-- pv_equiv track=rewrite | github.com/SaaidiaFarouk/Finding-Hidden-Messages-in-DNA-Bioinformatics-I- | week 1 2 3/motif_enumeration.py | MotifEnumeration
-- ===== SOURCE A (Python) =====
-- def suffix (pattern):
--     patternn =pattern[1:len(pattern)]
--     return patternn
--
-- def hamming_distance(p,q):
--     c=0
--     for i in range(len(p)):
--         if p[i]!=q[i]:
--             c+=1
--     return c
--
-- def Neighbors(Pattern, d):
--     Neighborhood=list()
--     if d==0:
--         Neighborhood.append(Pattern)
--         return Neighborhood
--     if len(Pattern)==1 :
--         return ['A','C','T','G']
--     Neighborhood=list()
--     SuffixNeighbors=Neighbors(suffix(Pattern), d)
--     for text in SuffixNeighbors:
--         if hamming_distance(suffix(Pattern), text) < d:
--             for x in ['A','C','T','G']:
--                 Neighborhood.append(x+text)
--         else:
--             Neighborhood.append(Pattern[0]+text)
--     return Neighborhood
--
-- def MotifEnumeration(Dna, k, d):
--     Patterns=list()
--     seqlist=Dna.split( )
--     frst=seqlist[0]
--     neighborhood=list()
--     for i in range(len(frst)-k+1):
--         pattern=frst[i:i+k]
--         neighborhood=Neighbors(pattern,d)
--         for neighbor in neighborhood :
--             c=0
--             for seq in seqlist:
--                 neighborhoood=list()
--                 for f in range(len(seq)-k+1):
--                     diff=seq[f:f+k]
--                     neighboorhood=Neighbors(diff,d)
--                     for g in range(len(neighboorhood)):
--                         neighborhoood.append(neighboorhood[g])
--                 if neighbor in neighborhoood :
--                     c+=1
--             if c==len(seqlist):
--                 Patterns.append(neighbor)
--     Patterns.sort()
--     patterns=list()
--     for i in range(len(Patterns)):
--         if Patterns[i] not in patterns :
--             patterns.append(Patterns[i])
--     return patterns
-- ===== SOURCE B (Python) =====
-- def MotifEnumeration(Dna, k, d):
--     # Precompute each sequence's (k,d)-neighborhood set once; answer = sorted intersection.
--     seqs = Dna.split()
--
--     def kmer_neighbors(p):
--         if d == 0:
--             return {p}
--         # pairs of (neighbor-of-suffix, hamming distance to that suffix), built right-to-left
--         pairs = {(x, 0 if x == p[-1] else 1) for x in 'ACTG'}
--         for c in reversed(p[:-1]):
--             nxt = set()
--             for t, h in pairs:
--                 if h < d:
--                     for x in 'ACTG':
--                         nxt.add((x + t, h + (0 if x == c else 1)))
--                 else:
--                     nxt.add((c + t, h))
--             pairs = nxt
--         return {t for t, _ in pairs}
--
--     def neighborhood(s):
--         out = set()
--         for i in range(len(s) - k + 1):
--             out |= kmer_neighbors(s[i:i+k])
--         return out
--
--     common = neighborhood(seqs[0])
--     for s in seqs[1:]:
--         common &= neighborhood(s)
--     return sorted(common)
-- ===== Notes on version B (the rewrite author's own statement) =====
-- stated objective: faster
-- what changed: B computes each sequence's whole (k,d)-neighborhood set once (generating neighbors right-to-left while tracking their Hamming distance) and returns the sorted intersection of those sets, instead of A's per-candidate rescan that regenerates every sequence's full neighborhood for every single candidate neighbor; intended as faster - a timing run measured a several-hundred-fold speed-up at the largest size both finished (unconfirmed beyond that: for large d the 4^d-sized neighborhoods make both programs blow up).
import Mathlib
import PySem

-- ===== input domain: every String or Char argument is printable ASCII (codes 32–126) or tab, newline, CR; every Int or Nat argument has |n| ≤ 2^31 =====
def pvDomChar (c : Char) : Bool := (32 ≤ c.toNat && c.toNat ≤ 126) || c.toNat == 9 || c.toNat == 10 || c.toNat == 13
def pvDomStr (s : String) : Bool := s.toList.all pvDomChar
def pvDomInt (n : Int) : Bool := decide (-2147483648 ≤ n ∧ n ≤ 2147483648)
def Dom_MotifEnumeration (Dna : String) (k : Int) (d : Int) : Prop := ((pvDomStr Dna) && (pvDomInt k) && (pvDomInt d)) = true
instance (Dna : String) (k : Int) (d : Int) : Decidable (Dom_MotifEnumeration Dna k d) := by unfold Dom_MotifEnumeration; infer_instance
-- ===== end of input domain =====

-- B precomputes each sequence's whole (k,d)-neighborhood set ONCE (generating neighbors
-- right-to-left while tracking their Hamming distance) and intersects those sets, instead
-- of A's per-candidate rescan that regenerates every sequence's full neighborhood for
-- every candidate; intended as faster (a timing run measured a several-hundred-fold
-- speed-up at the largest size on which both finished; unconfirmed beyond that, where
-- the 4^d-sized neighborhoods make both programs blow up).

-- ===== PORT A =====
def pyACTG : List Char := ['A', 'C', 'T', 'G']

-- hamming_distance(p, q): p[i]/q[i] through pyGetD — exact at every call site of A,
-- where both strings always have equal length (no IndexError is reachable).
def hammingA (p q : List Char) : Int :=
  (PySem.List.pyRange 0 (p.length : Int) 1).foldl
    (fun c i => if PySem.List.pyGetD p i ' ' ≠ PySem.List.pyGetD q i ' ' then c + 1 else c) 0

-- Neighbors(Pattern, d).  suffix(Pattern) of c :: rest is rest (pattern[1:]).
-- On the empty pattern with d ≠ 0 Python recurses forever (RecursionError);
-- that input is unreachable under Pre_, the [] => [] arm only makes the port total.
def NeighborsA (P : List Char) (d : Int) : List (List Char) :=
  if d = 0 then [P]
  else
    match P with
    | [] => []
    | [_] => [['A'], ['C'], ['T'], ['G']]
    | c :: rest =>
      (NeighborsA rest d).foldl (fun acc text =>
        if hammingA rest text < d then acc ++ pyACTG.map (fun x => x :: text)
        else acc ++ [c :: text]) []

-- the 'for f in range(...)' loop building neighborhoood for one seq
-- (the innermost g-loop appends neighboorhood[g] one by one, i.e. acc ++ Neighbors(diff, d))
def bigA (k d : Int) (seq : List Char) : List (List Char) :=
  (PySem.List.pyRange 0 ((seq.length : Int) - k + 1) 1).foldl
    (fun acc f => acc ++ NeighborsA (PySem.List.slice seq (some f) (some (f + k))) d) []

def MotifEnumeration (Dna : String) (k : Int) (d : Int) : List String :=
  match PySem.Str.split₀ Dna with
  | [] => []     -- Python raises IndexError (seqlist[0]) when Dna has no words; excluded by Pre_
  | frst :: restWords =>
    let seqlist : List (List Char) := ((frst :: restWords).map String.toList)
    let F := frst.toList
    let Patterns : List (List Char) :=
      (PySem.List.pyRange 0 ((F.length : Int) - k + 1) 1).foldl (fun Ps i =>
        (NeighborsA (PySem.List.slice F (some i) (some (i + k))) d).foldl (fun Ps neighbor =>
          let c : Int := seqlist.foldl (fun c seq =>
            if neighbor ∈ bigA k d seq then c + 1 else c) 0
          if c = (seqlist.length : Int) then Ps ++ [neighbor] else Ps) Ps) []
    let sortedP := PySem.List.sorted (Patterns.map (fun l => String.ofList l)) (fun x => x) false
    sortedP.foldl (fun ps x => if ps.contains x then ps else ps ++ [x]) []

-- ===== PORT B =====
-- {(x, 0 if x == p[-1] else 1) for x in 'ACTG'}
def baseB (p : List Char) : PySem.Set (List Char × Int) :=
  PySem.Set.ofList (pyACTG.map (fun x => ([x], if x = PySem.List.pyGetD p (-1) ' ' then 0 else 1)))

-- one iteration of the 'for c in reversed(p[:-1])' loop of kmer_neighbors
def stepB (d : Int) (pairs : PySem.Set (List Char × Int)) (c : Char) : PySem.Set (List Char × Int) :=
  pairs.foldl (fun nxt th =>
    if th.2 < d then
      pyACTG.foldl (fun o x => PySem.Set.add o (x :: th.1, th.2 + (if x = c then 0 else 1))) nxt
    else PySem.Set.add nxt (c :: th.1, th.2)) PySem.Set.empty

def kmerNbrsB (d : Int) (p : List Char) : PySem.Set (List Char) :=
  if d = 0 then PySem.Set.ofList [p]
  else
    let pairs := ((PySem.List.slice p none (some (-1))).reverse).foldl (stepB d) (baseB p)
    PySem.Set.ofList (pairs.map Prod.fst)

def nbhdB (k d : Int) (s : List Char) : PySem.Set (List Char) :=
  (PySem.List.pyRange 0 ((s.length : Int) - k + 1) 1).foldl
    (fun out i => PySem.Set.union out (kmerNbrsB d (PySem.List.slice s (some i) (some (i + k)))))
    PySem.Set.empty

def MotifEnumeration_alt (Dna : String) (k : Int) (d : Int) : List String :=
  match PySem.Str.split₀ Dna with
  | [] => []     -- Python raises IndexError (seqs[0]); excluded by Pre_
  | s0 :: rest =>
    let common := (rest.map String.toList).foldl
      (fun common s => PySem.Set.inter common (nbhdB k d s)) (nbhdB k d s0.toList)
    PySem.List.sorted (common.map (fun l => String.ofList l)) (fun x => x) false

-- ===== PRECONDITION & SPEC =====
-- Pre_ excludes exactly the inputs on which A raises: Dna without words (IndexError on
-- seqlist[0]) and d ≠ 0 with k ≤ 0 (some slice is the empty string, on which Neighbors
-- recurses forever: RecursionError).  A returns on every input satisfying Pre_.
def Pre_MotifEnumeration (Dna : String) (k : Int) (d : Int) : Prop :=
  PySem.Str.split₀ Dna ≠ [] ∧ (d = 0 ∨ 1 ≤ k)
instance (Dna : String) (k : Int) (d : Int) : Decidable (Pre_MotifEnumeration Dna k d) := by
  unfold Pre_MotifEnumeration; infer_instance

def pvWitness_MotifEnumeration : String × Int × Int := ("ATTTGGC TGCCTTA CGGTATC", 3, 1)

def Spec_MotifEnumeration (Dna : String) (k : Int) (d : Int) (out : List String) : Prop := out = MotifEnumeration_alt Dna k d
instance (Dna : String) (k : Int) (d : Int) (out : List String) : Decidable (Spec_MotifEnumeration Dna k d out) := by unfold Spec_MotifEnumeration; infer_instance

-- ===== CLAIM (what is proved, stated in full; the proofs are below) =====
def Claim_equal_MotifEnumeration : Prop := ∀ (Dna : String) (k : Int) (d : Int), Dom_MotifEnumeration Dna k d → Pre_MotifEnumeration Dna k d → Spec_MotifEnumeration Dna k d (MotifEnumeration Dna k d)

-- ===== LEMMAS AND PROOFS =====

-- recursive Hamming distance, for reasoning only
def hamR : List Char → List Char → Int
  | a :: p, b :: q => (if a = b then 0 else 1) + hamR p q
  | _, _ => 0

theorem hammingA_countP (p q : List Char) :
    hammingA p q = ((List.range p.length).countP
      (fun i => decide (p.getD i ' ' ≠ q.getD i ' ')) : Int) := by
  unfold hammingA
  rw [PySem.List.pyRange_zero_natCast, List.foldl_map]
  have := PySem.List.foldl_count_if (fun (i : Nat) => decide (p.getD i ' ' ≠ q.getD i ' ')) (List.range p.length) 0
  rw [zero_add] at this
  rw [← this]
  apply PySem.List.foldl_congr_mem
  intro c i _
  simp [PySem.List.pyGetD_natCast]

theorem hammingA_eq_hamR (p q : List Char) (h : q.length = p.length) :
    hammingA p q = hamR p q := by
  induction p generalizing q with
  | nil => simp [hammingA_countP, hamR]
  | cons a p ih =>
    cases q with
    | nil => simp at h
    | cons b q =>
      simp only [List.length_cons, Nat.add_right_cancel_iff] at h
      rw [hammingA_countP, List.length_cons, List.range_succ_eq_map, List.countP_cons,
        List.countP_map, hamR]
      have ih' := ih q h
      rw [hammingA_countP] at ih'
      have e1 : ((fun i => decide (List.getD (a :: p) i ' ' ≠ List.getD (b :: q) i ' ')) ∘ Nat.succ)
          = fun i => decide (p.getD i ' ' ≠ q.getD i ' ') := by
        funext i; simp
      rw [e1, ← ih']
      by_cases hab : a = b
      · simp [hab, List.getD]
      · simp [hab, List.getD]
        ring

theorem NeighborsA_zero (p : List Char) : NeighborsA p 0 = [p] := by
  rw [NeighborsA.eq_def]
  simp

theorem NeighborsA_single {d : Int} (hd : d ≠ 0) (c : Char) :
    NeighborsA [c] d = [['A'], ['C'], ['T'], ['G']] := by
  rw [NeighborsA, if_neg hd]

- Instructions for the task: Reproduce each line of the records in which "Python" appears.

- Final answer:
-- ===== SOURCE A (Python) =====
-- ===== SOURCE B (Python) =====
-- On the empty pattern with d ≠ 0 Python recurses forever (RecursionError);
  | [] => []     -- Python raises IndexError (seqlist[0]) when Dna has no words; excluded by Pre_
  | [] => []     -- Python raises IndexError (seqs[0]); excluded by Pre_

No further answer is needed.